So a little bit of behind-the-scenes for you. As I record this, it's April 1. I am recording this in my husband's dental practice, because it is currently closed due to the Coronavirus epidemic. And with my husband and my children at home, I realized that the best, quietest place for me to record this podcast would actually be at his office, because there's no one here. So, you can imagine me sitting in my husband's dental office recording this for you, and figuring out how to move forward in my business and with the podcast, even in the midst of a global pandemic. 

And I suspect many of you who are listening can really resonate with that. There are very few people, if anyone, whose lives have not been affected by Coronavirus. Many of us are under stay at home orders. Many of us are finding that our businesses are significantly impacted as a result. And so if that's you, I just want you to know that you are not alone, that my family is going through it, and if there is a silver lining in all of this, and it may be a little early to look for silver linings, but if there is, I believe the silver lining is that we are all witnessing just how interconnected our world is and how connected we are to one another. And my hope, my sincerest wish, is that this newfound level of connection and empathy that we are all experiencing will lead to some truly positive growth in the world.

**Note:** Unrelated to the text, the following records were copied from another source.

theorem A_mixed (cs : List Char) (h : findP cs < cs.length) :
    ((PySem.List.enumerate (gbQ cs) 0).foldl stepA (cs, 0, 'B')).1 = target cs (findP cs) := by
  cases cs with
  | nil => simp [findP] at h
  | cons c rest =>
    rw [gbQ_cons, PySem.List.enumerate_cons, List.foldl_cons]
    by_cases hc : (c == '?') = true
    · -- leading '?'-group: A fills it backward from the first fixed char
      have hcq : c = '?' := by simpa using hc
      subst hcq
      have hpred : (fun x : Char => (x == '?') == ('?' == '?')) = (fun x : Char => x == '?') := by
        funext x
        simp
      have hpfind : findP ('?' :: rest) = findP rest + 1 := by simp [findP]
      set p := findP rest + 1 with hpdef
      have hplen : p ≤ ('?' :: rest).length := by
        have := findP_le ('?' :: rest)
        rw [hpfind] at this
        simpa using this
      have htw : List.takeWhile (fun x => (x == '?') == ('?' == '?')) rest
          = List.replicate (findP rest) '?' := by rw [hpred, takeWhile_q]
      have hdw : List.dropWhile (fun x => (x == '?') == ('?' == '?')) rest
          = ('?' :: rest).drop p := by rw [hpred, dropWhile_q, hpdef, List.drop_succ_cons]
      have hv : '?' :: List.takeWhile (fun x => (x == '?') == ('?' == '?')) rest
          = List.replicate p '?' := by rw [htw, hpdef, List.replicate_succ]
      have hcs : '?' :: rest = List.replicate p '?' ++ ('?' :: rest).drop p := by
        conv_lhs => rw [← List.take_append_drop p ('?' :: rest)]
        congr 1
        have := take_findP ('?' :: rest)
        rw [hpfind] at this
        exact this
      rw [hv, hdw]
      -- the first step of the fold (gi = 0, k = true)
      rw [stepA]
      simp only [List.length_replicate, beq_self_eq_true, Bool.not_true, Bool.false_eq_true,
        if_false, if_true]
      have hinner := loopA_back p (List.replicate p '?') (List.drop p ('?' :: rest))
        (by simp) (('?' :: rest).getD p 'B')
      rw [← hcs] at hinner
      rw [hinner]
      rw [foldl_enum _ _ (0 + 1) (by omega)]
      set rev := (fillF (('?' :: rest).getD p 'B') (List.replicate p '?')).reverse with hrevdef
      have hrevlen : rev.length = p := by simp [hrevdef, length_fillF]
      rw [show (0 : Nat) + p = rev.length from by omega]
      rw [foldRest (List.drop p ('?' :: rest)) rev 'B']
      rw [target, hpfind]
    · -- leading fixed group: A records last = v[-1] and moves on
      have hp0 : findP (c :: rest) = 0 := by simp [findP, hc]
      set tw := rest.takeWhile (fun x => (x == '?') == (c == '?')) with htw
      set dw := rest.dropWhile (fun x => (x == '?') == (c == '?')) with hdw
      have hsplit : rest = tw ++ dw := (List.takeWhile_append_dropWhile).symm
      have hallv : ∀ x ∈ c :: tw, (x == '?') = false := by
        intro x hx
        rcases List.mem_cons.mp hx with rfl | hx
        · simpa using hc
        · rw [htw] at hx
          have h2 : (x == '?') = (c == '?') := by
            have := List.mem_takeWhile_imp hx
            simpa using this
          rw [h2]; simpa using hc
      have hstep : stepA (c :: rest, 0, 'B') ((0 : Int), (c == '?'), c :: tw)
          = (c :: rest, 0 + (c :: tw).length, (c :: tw).getLastD 'B') := by
        rw [stepA]
        have hcf : (c == '?') = false := by simpa using hc
        rw [hcf]
        simp
      rw [hstep]
      rw [foldl_enum _ _ (0 + 1) (by omega)]
      have harr : c :: rest = (c :: tw) ++ dw := by rw [hsplit]; rfl
      have hstate : ((c :: rest, 0 + (c :: tw).length, (c :: tw).getLastD 'B')
          : List Char × Nat × Char)
          = ((c :: tw) ++ dw, ((c :: tw) : List Char).length, (c :: tw).getLastD 'B') := by
        rw [← harr]
        simp
      rw [hstate, foldRest dw (c :: tw) ((c :: tw).getLastD 'B')]
      have hfinal : fillF 'B' (c :: rest) = (c :: tw) ++ fillF ((c :: tw).getLastD 'B') dw := by
        conv_lhs => rw [harr]
        rw [fillF_append, fillF_fixed 'B' (c :: tw) hallv]
      rw [target, hp0]
      simp only [List.replicate_zero, List.drop_zero]
      rw [hfinal]
      simp [fillF]

theorem solve_eq (n : Int) (s : String) : solve n s = solve_alt n s := by
  by_cases hq : '?' ∈ s.toList
  · have hcont : (s.toList.contains '?') = true := by simpa using hq
    by_cases hall : findP s.toList = s.toList.length
    · -- s consists only of '?': both return the alternating string of length n
      have hne : s.toList ≠ [] := by
        intro h0
        rw [h0] at hq
        simp at hq
      have hrep := take_findP s.toList
      rw [hall, List.take_length] at hrep
      have hallq : ∀ x ∈ s.toList, (x == '?') = true := by
        intro x hx
        rw [hrep] at hx
        simp [List.eq_of_mem_replicate hx]
      have hA := gbQ_all _ true hne hallq
      rw [solve, solve_alt]
      simp [hA, hcont, hall, hq]
    · -- mixed: both compute target
      have hlt := lt_of_le_of_ne (findP_le s.toList) hall
      have hne1 : (gbQ s.toList).length ≠ 1 := by
        intro hlen1
        obtain ⟨g, hg⟩ := List.length_eq_one_iff.mp hlen1
        obtain ⟨k, v⟩ := g
        have hkeys := gbQ_single_key _ _ _ hg
        have hk : k = true := by simpa using (hkeys '?' hq).symm
        have hallq : ∀ x ∈ s.toList, x = '?' := by
          intro x hx
          have := hkeys x hx
          rw [hk] at this
          simpa using this
        exact hall (findP_all_q _ hallq)
      rw [solve, solve_alt]
      simp only [hcont, Bool.not_true, Bool.false_eq_true, if_false,
        show ((gbQ s.toList).length == 1) = false from by simpa using hne1,
        show ((findP s.toList == s.toList.length) : Bool) = false from by simpa using hall]
      rw [A_mixed _ hlt, B_mixed _ hlt]
  · -- no '?': both return s unchanged
    have hcont : (s.toList.contains '?') = false := by simpa using hq
    rw [solve_alt]
    simp only [hcont, Bool.not_false, if_true]
    cases hcs : s.toList with
    | nil =>
      rw [solve]
      simp only [hcs, gbQ_nil, List.length_nil, PySem.List.enumerate_nil, List.foldl_nil]
      rw [show ((0 == 1) : Bool) = false from rfl]
      simp only [Bool.false_eq_true, if_false]
      rw [← hcs]
      simp [String.mk]
    | cons c rest =>
      have hA := gbQ_all s.toList false (by simp [hcs])
        (fun x hx => by
          have : x ≠ '?' := fun e => hq (e ▸ hx)
          simp [this])
      rw [solve]
      simp [hA]


-- ===== VERDICT (by name: the statement is the Claim_ definition above) =====
theorem solve_spec : Claim_equal_solve := by
  intro n s _
  unfold Spec_solve
  exact solve_eq n s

That's what I'm holding on to during all of this, that even as I struggle some days to figure out how to create a new routine for my family that balances virtual school with running a business, and all of the stress that comes from social distancing, and not having our typical outlets of connecting with friends and family, I still hold on to hope and hold on to the belief that when we are through this crisis, we will be more connected, more compassionate, and more understanding than we were before. 

So, just wanted to start off the podcast kind of sharing my perspective on things. And I will also tell you that even though Coronavirus has disrupted a great deal of my life, it actually has not disrupted my business too dramatically. And that's because as a coach, I'm able to work pretty much anywhere, anytime, anyplace.

That's one of the advantages of coaching is that there's so much flexibility inherent in how we work with people, that when we face crises that disrupt everything, we can find some stability within our coaching business. I certainly have. I've loved that I'm able to continue to support my private coaching clients, and my Coach with Clarity members, regardless of what's going on in the world. I know that I can hop on a Zoom call, or I can dial into my members only room, and we can show up and connect and I can support and pour all sorts of love into my people. 

So I want to share that too, because if you're listening to this podcast, and especially because today's topic is all about finding clients, I want to serve as an example of what's possible – that even in the midst of a global pandemic, where the world has been turned upside down, it is still possible to connect with and serve our clients, to do so in a way that comes from a place of love, while also growing our businesses and bringing in revenue that can support our families.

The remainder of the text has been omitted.